#### TASK DESCRIPTION
Reproduce exactly, and only, the lines below from the one containing "have hvals : pvColVals" through the one containing "lemma pvOuterA_eq (board".

* * *

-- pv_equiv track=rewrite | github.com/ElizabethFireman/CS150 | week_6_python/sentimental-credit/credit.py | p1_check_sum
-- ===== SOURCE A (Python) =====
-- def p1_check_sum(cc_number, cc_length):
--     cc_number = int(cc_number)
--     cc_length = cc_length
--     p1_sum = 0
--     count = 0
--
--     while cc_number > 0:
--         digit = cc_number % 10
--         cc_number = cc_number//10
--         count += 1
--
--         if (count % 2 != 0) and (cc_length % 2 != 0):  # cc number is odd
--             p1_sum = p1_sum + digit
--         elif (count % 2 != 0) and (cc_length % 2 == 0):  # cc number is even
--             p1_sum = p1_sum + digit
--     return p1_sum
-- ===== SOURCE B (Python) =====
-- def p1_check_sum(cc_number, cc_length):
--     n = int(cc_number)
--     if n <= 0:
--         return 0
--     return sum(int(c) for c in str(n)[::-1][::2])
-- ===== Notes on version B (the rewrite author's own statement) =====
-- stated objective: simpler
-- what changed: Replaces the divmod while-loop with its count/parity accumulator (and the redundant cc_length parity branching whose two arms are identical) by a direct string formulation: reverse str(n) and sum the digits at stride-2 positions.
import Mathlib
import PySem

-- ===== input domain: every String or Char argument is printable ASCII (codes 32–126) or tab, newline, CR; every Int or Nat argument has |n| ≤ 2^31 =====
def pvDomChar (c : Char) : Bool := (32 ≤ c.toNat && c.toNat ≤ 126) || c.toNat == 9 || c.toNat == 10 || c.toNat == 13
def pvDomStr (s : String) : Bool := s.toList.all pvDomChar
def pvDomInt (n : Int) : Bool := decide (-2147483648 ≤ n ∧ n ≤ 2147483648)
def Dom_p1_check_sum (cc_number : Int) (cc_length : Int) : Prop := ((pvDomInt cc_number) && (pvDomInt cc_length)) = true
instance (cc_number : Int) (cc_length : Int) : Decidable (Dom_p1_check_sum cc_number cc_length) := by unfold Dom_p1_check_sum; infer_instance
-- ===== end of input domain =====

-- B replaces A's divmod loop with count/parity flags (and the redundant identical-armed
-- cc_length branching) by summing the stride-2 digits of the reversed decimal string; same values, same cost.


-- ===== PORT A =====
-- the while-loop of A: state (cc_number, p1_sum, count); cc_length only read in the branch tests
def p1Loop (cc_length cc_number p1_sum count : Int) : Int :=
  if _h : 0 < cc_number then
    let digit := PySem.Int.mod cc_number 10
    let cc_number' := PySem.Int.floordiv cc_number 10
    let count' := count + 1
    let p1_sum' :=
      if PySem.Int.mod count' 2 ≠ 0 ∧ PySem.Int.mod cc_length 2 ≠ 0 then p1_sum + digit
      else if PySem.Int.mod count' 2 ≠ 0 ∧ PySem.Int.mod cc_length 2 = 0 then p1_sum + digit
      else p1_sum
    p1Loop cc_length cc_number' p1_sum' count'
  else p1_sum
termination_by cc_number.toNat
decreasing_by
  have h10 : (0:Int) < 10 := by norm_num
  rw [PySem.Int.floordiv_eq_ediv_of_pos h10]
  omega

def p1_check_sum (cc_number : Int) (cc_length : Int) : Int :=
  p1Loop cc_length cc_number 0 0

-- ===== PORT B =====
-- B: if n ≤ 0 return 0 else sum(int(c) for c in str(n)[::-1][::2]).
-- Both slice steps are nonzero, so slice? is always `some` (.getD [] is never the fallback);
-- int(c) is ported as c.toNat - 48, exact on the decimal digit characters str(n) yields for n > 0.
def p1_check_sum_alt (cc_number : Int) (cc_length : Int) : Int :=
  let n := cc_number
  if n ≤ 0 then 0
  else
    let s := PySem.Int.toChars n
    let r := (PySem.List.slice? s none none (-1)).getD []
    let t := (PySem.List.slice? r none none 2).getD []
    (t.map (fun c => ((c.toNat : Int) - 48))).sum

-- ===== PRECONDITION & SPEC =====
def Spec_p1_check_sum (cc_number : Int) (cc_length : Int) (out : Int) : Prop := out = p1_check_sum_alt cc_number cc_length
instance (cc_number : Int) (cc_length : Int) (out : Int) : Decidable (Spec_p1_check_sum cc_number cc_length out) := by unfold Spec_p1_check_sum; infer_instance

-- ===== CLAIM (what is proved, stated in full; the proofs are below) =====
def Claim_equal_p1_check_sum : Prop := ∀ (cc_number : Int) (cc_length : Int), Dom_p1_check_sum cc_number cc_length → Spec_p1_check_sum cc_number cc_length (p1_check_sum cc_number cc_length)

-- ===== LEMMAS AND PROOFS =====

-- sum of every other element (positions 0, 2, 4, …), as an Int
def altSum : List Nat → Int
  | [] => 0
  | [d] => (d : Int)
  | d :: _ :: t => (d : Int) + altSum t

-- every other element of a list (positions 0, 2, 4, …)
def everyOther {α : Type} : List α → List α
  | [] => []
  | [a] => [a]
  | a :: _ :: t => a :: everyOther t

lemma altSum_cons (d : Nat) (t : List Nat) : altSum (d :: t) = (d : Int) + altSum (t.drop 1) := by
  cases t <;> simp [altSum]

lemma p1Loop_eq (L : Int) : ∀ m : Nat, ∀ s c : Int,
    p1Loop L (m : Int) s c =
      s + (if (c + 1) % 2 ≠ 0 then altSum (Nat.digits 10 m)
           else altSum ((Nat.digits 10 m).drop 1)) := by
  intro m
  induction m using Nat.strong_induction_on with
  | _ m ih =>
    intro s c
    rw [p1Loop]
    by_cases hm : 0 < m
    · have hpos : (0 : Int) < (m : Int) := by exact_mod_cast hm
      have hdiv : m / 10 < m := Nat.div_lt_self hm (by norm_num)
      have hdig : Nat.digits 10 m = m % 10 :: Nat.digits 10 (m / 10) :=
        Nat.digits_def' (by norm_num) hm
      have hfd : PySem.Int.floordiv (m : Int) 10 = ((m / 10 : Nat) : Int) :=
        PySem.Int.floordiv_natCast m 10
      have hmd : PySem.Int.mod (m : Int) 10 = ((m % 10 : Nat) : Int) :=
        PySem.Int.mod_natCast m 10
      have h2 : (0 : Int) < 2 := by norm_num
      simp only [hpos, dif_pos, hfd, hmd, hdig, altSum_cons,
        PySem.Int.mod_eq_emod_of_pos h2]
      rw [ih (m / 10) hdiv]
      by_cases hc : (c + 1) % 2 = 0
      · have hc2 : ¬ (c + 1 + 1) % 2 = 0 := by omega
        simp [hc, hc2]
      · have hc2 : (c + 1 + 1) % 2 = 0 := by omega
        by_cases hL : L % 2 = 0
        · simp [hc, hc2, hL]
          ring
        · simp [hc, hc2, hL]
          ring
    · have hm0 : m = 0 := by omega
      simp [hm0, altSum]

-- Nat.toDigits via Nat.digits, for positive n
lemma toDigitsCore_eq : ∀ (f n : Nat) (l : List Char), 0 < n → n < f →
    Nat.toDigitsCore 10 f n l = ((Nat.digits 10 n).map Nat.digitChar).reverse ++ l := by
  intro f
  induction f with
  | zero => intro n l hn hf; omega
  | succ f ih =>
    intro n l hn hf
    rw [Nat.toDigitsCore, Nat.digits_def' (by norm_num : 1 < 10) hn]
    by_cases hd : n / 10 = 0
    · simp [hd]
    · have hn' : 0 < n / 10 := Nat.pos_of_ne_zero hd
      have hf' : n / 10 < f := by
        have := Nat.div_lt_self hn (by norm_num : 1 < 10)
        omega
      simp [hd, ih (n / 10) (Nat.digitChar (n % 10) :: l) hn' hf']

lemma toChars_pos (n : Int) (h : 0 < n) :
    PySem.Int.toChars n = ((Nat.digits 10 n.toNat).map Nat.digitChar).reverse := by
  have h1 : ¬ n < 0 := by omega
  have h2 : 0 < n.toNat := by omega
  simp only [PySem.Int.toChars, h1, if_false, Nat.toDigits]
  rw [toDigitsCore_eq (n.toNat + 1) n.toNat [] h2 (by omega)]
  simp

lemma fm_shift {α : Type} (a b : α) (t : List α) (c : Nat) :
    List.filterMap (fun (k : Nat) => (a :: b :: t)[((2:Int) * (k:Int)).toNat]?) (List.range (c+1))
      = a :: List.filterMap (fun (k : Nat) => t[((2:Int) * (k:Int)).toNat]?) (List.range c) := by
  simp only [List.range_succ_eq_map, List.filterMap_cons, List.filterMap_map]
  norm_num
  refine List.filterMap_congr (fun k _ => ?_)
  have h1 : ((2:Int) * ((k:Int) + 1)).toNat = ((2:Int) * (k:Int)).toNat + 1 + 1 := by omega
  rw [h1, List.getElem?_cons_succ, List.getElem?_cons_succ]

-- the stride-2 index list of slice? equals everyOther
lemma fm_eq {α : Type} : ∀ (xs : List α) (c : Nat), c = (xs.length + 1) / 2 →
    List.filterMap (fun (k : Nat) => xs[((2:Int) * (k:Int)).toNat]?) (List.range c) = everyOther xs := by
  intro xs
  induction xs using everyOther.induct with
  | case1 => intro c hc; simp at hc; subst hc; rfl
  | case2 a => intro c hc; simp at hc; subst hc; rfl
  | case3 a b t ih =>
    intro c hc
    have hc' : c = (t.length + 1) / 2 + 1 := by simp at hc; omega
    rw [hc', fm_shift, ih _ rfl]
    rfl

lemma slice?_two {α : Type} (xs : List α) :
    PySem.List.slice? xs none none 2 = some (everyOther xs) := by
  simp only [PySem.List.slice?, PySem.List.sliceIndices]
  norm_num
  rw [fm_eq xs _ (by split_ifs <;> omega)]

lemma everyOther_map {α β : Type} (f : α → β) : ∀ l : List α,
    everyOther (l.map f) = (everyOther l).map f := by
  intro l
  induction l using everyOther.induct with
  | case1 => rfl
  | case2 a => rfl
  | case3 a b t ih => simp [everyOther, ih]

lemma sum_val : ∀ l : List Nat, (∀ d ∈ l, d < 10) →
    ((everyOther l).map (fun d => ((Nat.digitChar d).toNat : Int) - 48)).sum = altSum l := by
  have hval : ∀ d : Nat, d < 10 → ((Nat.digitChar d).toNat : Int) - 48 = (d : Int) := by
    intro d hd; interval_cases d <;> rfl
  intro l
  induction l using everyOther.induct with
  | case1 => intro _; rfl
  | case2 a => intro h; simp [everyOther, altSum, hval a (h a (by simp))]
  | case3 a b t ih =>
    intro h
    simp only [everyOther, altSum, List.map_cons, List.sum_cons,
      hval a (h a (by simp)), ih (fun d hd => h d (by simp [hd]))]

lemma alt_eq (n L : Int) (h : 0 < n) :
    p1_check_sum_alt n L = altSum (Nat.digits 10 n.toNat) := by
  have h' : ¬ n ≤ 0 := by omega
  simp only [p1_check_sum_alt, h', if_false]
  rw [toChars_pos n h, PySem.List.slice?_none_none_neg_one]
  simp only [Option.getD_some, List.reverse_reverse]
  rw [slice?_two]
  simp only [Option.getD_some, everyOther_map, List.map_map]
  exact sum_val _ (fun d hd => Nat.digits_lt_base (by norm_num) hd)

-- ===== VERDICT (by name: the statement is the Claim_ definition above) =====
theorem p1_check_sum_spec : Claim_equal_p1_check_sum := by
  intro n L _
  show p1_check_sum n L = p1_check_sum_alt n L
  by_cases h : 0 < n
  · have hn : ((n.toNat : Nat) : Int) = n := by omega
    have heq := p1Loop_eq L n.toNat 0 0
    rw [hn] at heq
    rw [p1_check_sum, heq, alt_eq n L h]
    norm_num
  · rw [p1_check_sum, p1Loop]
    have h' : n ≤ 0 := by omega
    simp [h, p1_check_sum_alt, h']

* * *

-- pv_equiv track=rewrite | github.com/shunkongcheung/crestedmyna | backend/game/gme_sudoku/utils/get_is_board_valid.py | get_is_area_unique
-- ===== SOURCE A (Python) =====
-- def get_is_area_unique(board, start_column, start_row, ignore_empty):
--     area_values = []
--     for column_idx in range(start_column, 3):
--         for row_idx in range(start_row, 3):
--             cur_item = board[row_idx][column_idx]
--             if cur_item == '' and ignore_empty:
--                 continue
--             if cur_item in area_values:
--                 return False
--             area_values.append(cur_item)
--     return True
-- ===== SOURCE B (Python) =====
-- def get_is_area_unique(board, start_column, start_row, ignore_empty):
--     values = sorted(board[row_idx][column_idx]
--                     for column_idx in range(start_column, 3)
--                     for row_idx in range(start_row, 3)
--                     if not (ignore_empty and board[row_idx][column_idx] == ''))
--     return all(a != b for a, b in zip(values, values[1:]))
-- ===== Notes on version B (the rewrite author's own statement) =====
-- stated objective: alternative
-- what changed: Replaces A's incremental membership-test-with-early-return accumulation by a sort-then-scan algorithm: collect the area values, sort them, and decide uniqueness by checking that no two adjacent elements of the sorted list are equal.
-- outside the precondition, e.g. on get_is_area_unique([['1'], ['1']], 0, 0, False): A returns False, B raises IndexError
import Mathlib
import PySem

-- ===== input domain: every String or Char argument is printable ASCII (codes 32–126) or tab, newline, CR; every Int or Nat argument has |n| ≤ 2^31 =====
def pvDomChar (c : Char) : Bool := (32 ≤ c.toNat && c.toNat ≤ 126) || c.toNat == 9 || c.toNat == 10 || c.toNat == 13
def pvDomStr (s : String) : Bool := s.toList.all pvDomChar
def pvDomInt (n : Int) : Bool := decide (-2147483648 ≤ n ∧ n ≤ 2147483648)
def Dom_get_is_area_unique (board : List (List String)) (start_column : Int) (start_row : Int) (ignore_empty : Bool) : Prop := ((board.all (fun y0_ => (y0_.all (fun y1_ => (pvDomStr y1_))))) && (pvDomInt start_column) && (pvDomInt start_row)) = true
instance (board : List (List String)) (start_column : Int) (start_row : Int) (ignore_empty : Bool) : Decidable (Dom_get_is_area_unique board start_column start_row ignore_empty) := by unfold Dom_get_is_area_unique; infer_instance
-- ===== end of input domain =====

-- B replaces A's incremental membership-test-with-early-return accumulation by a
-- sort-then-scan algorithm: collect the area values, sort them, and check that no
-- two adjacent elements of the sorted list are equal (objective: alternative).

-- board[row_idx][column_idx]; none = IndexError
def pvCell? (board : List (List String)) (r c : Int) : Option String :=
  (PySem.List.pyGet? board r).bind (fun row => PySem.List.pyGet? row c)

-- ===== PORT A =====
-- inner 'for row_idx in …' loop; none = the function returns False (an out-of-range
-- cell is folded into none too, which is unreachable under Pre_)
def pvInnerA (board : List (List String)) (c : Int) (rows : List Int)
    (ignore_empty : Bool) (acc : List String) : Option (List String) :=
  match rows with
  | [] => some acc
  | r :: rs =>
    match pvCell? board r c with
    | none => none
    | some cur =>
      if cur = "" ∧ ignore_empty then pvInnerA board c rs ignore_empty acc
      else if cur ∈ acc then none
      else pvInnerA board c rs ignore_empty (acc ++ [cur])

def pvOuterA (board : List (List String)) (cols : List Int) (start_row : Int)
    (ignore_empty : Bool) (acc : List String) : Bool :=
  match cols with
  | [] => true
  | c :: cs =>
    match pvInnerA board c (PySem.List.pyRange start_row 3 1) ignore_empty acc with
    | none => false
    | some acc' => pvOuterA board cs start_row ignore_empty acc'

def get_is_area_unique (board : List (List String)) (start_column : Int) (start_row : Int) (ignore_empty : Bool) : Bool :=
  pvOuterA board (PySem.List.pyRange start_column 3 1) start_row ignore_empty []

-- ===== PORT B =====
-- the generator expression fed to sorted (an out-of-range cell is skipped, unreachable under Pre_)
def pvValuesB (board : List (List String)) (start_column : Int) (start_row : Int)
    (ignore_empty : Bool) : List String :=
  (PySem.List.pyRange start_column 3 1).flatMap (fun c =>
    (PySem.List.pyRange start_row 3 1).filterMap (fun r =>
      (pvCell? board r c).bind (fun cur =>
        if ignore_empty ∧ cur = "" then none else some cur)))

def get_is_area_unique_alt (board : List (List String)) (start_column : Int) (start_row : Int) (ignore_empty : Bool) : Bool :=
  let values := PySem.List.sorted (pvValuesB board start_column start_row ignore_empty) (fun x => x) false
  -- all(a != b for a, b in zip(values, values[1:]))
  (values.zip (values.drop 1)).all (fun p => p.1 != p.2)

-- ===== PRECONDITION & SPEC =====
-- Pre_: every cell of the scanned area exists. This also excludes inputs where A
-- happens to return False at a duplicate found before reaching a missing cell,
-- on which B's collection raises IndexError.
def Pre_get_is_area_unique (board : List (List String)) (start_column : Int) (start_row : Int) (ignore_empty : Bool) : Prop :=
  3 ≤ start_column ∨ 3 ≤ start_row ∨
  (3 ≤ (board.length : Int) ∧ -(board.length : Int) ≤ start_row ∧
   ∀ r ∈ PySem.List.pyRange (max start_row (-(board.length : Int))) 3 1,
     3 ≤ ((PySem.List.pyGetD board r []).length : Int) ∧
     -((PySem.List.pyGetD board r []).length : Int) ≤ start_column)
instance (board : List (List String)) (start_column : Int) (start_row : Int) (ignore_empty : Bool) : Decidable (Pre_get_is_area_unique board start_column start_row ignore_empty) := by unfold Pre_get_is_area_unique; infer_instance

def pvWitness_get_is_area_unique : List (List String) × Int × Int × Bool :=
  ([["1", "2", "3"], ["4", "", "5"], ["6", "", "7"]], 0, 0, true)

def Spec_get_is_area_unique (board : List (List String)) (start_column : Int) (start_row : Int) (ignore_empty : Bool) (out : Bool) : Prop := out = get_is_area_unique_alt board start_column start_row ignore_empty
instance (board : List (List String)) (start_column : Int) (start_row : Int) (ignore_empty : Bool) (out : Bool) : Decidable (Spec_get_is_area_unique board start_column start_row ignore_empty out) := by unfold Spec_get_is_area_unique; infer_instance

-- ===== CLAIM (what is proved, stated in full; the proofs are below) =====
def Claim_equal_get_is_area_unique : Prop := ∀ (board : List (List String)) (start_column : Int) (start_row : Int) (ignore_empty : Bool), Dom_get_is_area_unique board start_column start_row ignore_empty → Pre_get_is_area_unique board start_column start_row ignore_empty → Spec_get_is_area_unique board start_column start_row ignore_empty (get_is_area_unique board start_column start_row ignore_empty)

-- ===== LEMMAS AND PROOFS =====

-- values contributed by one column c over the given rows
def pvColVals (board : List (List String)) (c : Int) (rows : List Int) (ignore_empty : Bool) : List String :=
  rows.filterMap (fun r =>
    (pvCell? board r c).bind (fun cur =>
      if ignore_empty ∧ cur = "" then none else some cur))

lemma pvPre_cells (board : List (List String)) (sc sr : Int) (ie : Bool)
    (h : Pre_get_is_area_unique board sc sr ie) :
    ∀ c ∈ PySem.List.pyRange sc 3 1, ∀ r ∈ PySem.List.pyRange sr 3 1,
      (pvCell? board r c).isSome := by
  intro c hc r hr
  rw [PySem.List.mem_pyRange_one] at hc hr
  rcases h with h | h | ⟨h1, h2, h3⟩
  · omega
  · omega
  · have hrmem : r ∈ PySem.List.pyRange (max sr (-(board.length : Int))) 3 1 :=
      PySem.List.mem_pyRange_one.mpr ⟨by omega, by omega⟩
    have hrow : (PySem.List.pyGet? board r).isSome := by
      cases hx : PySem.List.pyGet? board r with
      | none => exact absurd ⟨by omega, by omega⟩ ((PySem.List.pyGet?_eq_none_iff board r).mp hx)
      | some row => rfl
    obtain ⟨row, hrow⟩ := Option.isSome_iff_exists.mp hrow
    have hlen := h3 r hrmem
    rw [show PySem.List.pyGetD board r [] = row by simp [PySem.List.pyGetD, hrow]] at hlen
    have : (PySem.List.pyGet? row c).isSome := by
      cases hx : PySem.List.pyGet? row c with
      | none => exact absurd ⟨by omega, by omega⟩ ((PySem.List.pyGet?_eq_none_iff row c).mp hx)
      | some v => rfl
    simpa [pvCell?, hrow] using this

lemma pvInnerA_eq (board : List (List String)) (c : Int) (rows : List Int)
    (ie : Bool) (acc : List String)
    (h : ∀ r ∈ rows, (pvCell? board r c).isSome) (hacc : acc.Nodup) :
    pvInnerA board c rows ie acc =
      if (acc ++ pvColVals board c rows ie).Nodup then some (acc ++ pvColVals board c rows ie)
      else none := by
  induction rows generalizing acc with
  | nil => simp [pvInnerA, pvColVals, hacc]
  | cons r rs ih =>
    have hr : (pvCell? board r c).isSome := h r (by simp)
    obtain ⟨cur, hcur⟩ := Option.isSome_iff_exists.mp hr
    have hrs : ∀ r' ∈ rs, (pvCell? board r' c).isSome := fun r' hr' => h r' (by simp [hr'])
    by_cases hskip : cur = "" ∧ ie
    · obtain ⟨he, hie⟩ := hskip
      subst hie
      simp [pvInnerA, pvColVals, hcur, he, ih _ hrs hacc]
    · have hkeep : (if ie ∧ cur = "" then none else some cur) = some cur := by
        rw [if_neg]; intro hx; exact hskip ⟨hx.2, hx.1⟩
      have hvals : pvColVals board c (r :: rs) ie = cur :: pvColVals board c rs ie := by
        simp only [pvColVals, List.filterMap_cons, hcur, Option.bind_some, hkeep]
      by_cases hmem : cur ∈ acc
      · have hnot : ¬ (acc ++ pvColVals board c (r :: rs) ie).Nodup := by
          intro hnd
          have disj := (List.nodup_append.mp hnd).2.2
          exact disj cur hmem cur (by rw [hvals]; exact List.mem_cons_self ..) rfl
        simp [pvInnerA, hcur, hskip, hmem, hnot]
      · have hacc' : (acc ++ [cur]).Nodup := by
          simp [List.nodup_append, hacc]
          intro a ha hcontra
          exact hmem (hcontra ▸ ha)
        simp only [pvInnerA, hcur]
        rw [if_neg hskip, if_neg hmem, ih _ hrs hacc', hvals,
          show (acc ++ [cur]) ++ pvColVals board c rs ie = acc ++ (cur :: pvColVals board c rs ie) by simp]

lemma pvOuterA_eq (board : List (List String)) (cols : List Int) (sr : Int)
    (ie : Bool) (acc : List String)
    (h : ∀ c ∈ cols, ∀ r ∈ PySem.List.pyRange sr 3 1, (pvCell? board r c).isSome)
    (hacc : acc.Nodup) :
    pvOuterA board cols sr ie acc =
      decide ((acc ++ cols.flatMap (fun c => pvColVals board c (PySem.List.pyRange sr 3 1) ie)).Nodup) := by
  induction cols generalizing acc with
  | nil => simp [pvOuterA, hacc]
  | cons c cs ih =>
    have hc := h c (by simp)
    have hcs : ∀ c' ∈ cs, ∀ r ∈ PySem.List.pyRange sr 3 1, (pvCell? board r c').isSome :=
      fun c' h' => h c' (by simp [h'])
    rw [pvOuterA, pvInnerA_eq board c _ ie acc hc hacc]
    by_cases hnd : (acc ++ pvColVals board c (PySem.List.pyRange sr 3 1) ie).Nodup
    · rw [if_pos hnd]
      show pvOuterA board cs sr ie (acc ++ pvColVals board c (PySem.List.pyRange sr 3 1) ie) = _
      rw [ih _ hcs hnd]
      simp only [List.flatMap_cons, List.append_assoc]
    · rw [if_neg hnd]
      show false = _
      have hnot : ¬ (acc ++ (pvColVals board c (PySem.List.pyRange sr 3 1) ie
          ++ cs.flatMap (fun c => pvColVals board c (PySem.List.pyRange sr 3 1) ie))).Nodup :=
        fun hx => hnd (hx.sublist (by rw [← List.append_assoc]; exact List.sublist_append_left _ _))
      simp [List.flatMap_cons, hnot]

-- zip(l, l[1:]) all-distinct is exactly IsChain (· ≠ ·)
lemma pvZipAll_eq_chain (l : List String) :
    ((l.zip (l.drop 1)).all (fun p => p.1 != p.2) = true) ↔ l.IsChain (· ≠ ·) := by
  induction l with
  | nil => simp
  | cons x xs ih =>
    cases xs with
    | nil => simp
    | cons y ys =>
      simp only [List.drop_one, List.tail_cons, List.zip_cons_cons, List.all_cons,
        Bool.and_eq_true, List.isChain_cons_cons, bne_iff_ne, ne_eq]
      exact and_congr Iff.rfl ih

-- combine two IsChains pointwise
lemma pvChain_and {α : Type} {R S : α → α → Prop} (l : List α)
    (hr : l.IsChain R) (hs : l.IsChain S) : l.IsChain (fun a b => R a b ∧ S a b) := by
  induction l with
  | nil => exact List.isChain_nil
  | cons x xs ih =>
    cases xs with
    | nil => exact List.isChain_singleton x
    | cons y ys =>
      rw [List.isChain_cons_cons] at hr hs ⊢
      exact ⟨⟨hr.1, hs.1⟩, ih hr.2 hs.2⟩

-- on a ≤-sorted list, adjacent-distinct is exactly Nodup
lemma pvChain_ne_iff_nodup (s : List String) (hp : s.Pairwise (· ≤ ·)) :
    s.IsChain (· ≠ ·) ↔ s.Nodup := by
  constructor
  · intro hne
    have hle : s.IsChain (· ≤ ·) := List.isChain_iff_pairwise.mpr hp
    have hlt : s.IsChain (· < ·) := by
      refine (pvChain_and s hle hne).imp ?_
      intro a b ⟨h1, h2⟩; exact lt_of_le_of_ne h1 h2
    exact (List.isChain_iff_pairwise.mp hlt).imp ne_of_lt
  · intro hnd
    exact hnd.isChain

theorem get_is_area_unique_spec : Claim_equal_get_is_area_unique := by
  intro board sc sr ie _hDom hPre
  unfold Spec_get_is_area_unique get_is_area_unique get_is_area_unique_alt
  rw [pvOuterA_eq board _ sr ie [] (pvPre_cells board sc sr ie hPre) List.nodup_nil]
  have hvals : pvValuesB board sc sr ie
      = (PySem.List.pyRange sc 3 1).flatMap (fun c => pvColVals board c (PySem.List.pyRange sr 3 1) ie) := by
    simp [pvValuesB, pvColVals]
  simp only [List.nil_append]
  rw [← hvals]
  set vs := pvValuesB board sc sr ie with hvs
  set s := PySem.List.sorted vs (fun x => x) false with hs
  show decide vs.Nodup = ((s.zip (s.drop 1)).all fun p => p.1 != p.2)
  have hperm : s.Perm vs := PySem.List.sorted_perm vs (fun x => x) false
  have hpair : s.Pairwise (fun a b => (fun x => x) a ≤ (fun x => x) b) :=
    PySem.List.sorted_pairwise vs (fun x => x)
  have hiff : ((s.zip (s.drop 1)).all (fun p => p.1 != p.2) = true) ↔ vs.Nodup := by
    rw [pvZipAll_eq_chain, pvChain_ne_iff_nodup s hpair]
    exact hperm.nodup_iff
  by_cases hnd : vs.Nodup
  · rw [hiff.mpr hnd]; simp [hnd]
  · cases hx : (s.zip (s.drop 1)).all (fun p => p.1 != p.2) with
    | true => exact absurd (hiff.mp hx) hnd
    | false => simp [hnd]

* * *

#### ANSWER
      have hvals : pvColVals board c (r :: rs) ie = cur :: pvColVals board c rs ie := by
        simp only [pvColVals, List.filterMap_cons, hcur, Option.bind_some, hkeep]
      by_cases hmem : cur ∈ acc
      · have hnot : ¬ (acc ++ pvColVals board c (r :: rs) ie).Nodup := by
          intro hnd
          have disj := (List.nodup_append.mp hnd).2.2
          exact disj cur hmem cur (by rw [hvals]; exact List.mem_cons_self ..) rfl
        simp [pvInnerA, hcur, hskip, hmem, hnot]
      · have hacc' : (acc ++ [cur]).Nodup := by
          simp [List.nodup_append, hacc]
          intro a ha hcontra
          exact hmem (hcontra ▸ ha)
        simp only [pvInnerA, hcur]
        rw [if_neg hskip, if_neg hmem, ih _ hrs hacc', hvals,
          show (acc ++ [cur]) ++ pvColVals board c rs ie = acc ++ (cur :: pvColVals board c rs ie) by simp]

lemma pvOuterA_eq (board : List (List String)) (cols : List Int) (sr : Int)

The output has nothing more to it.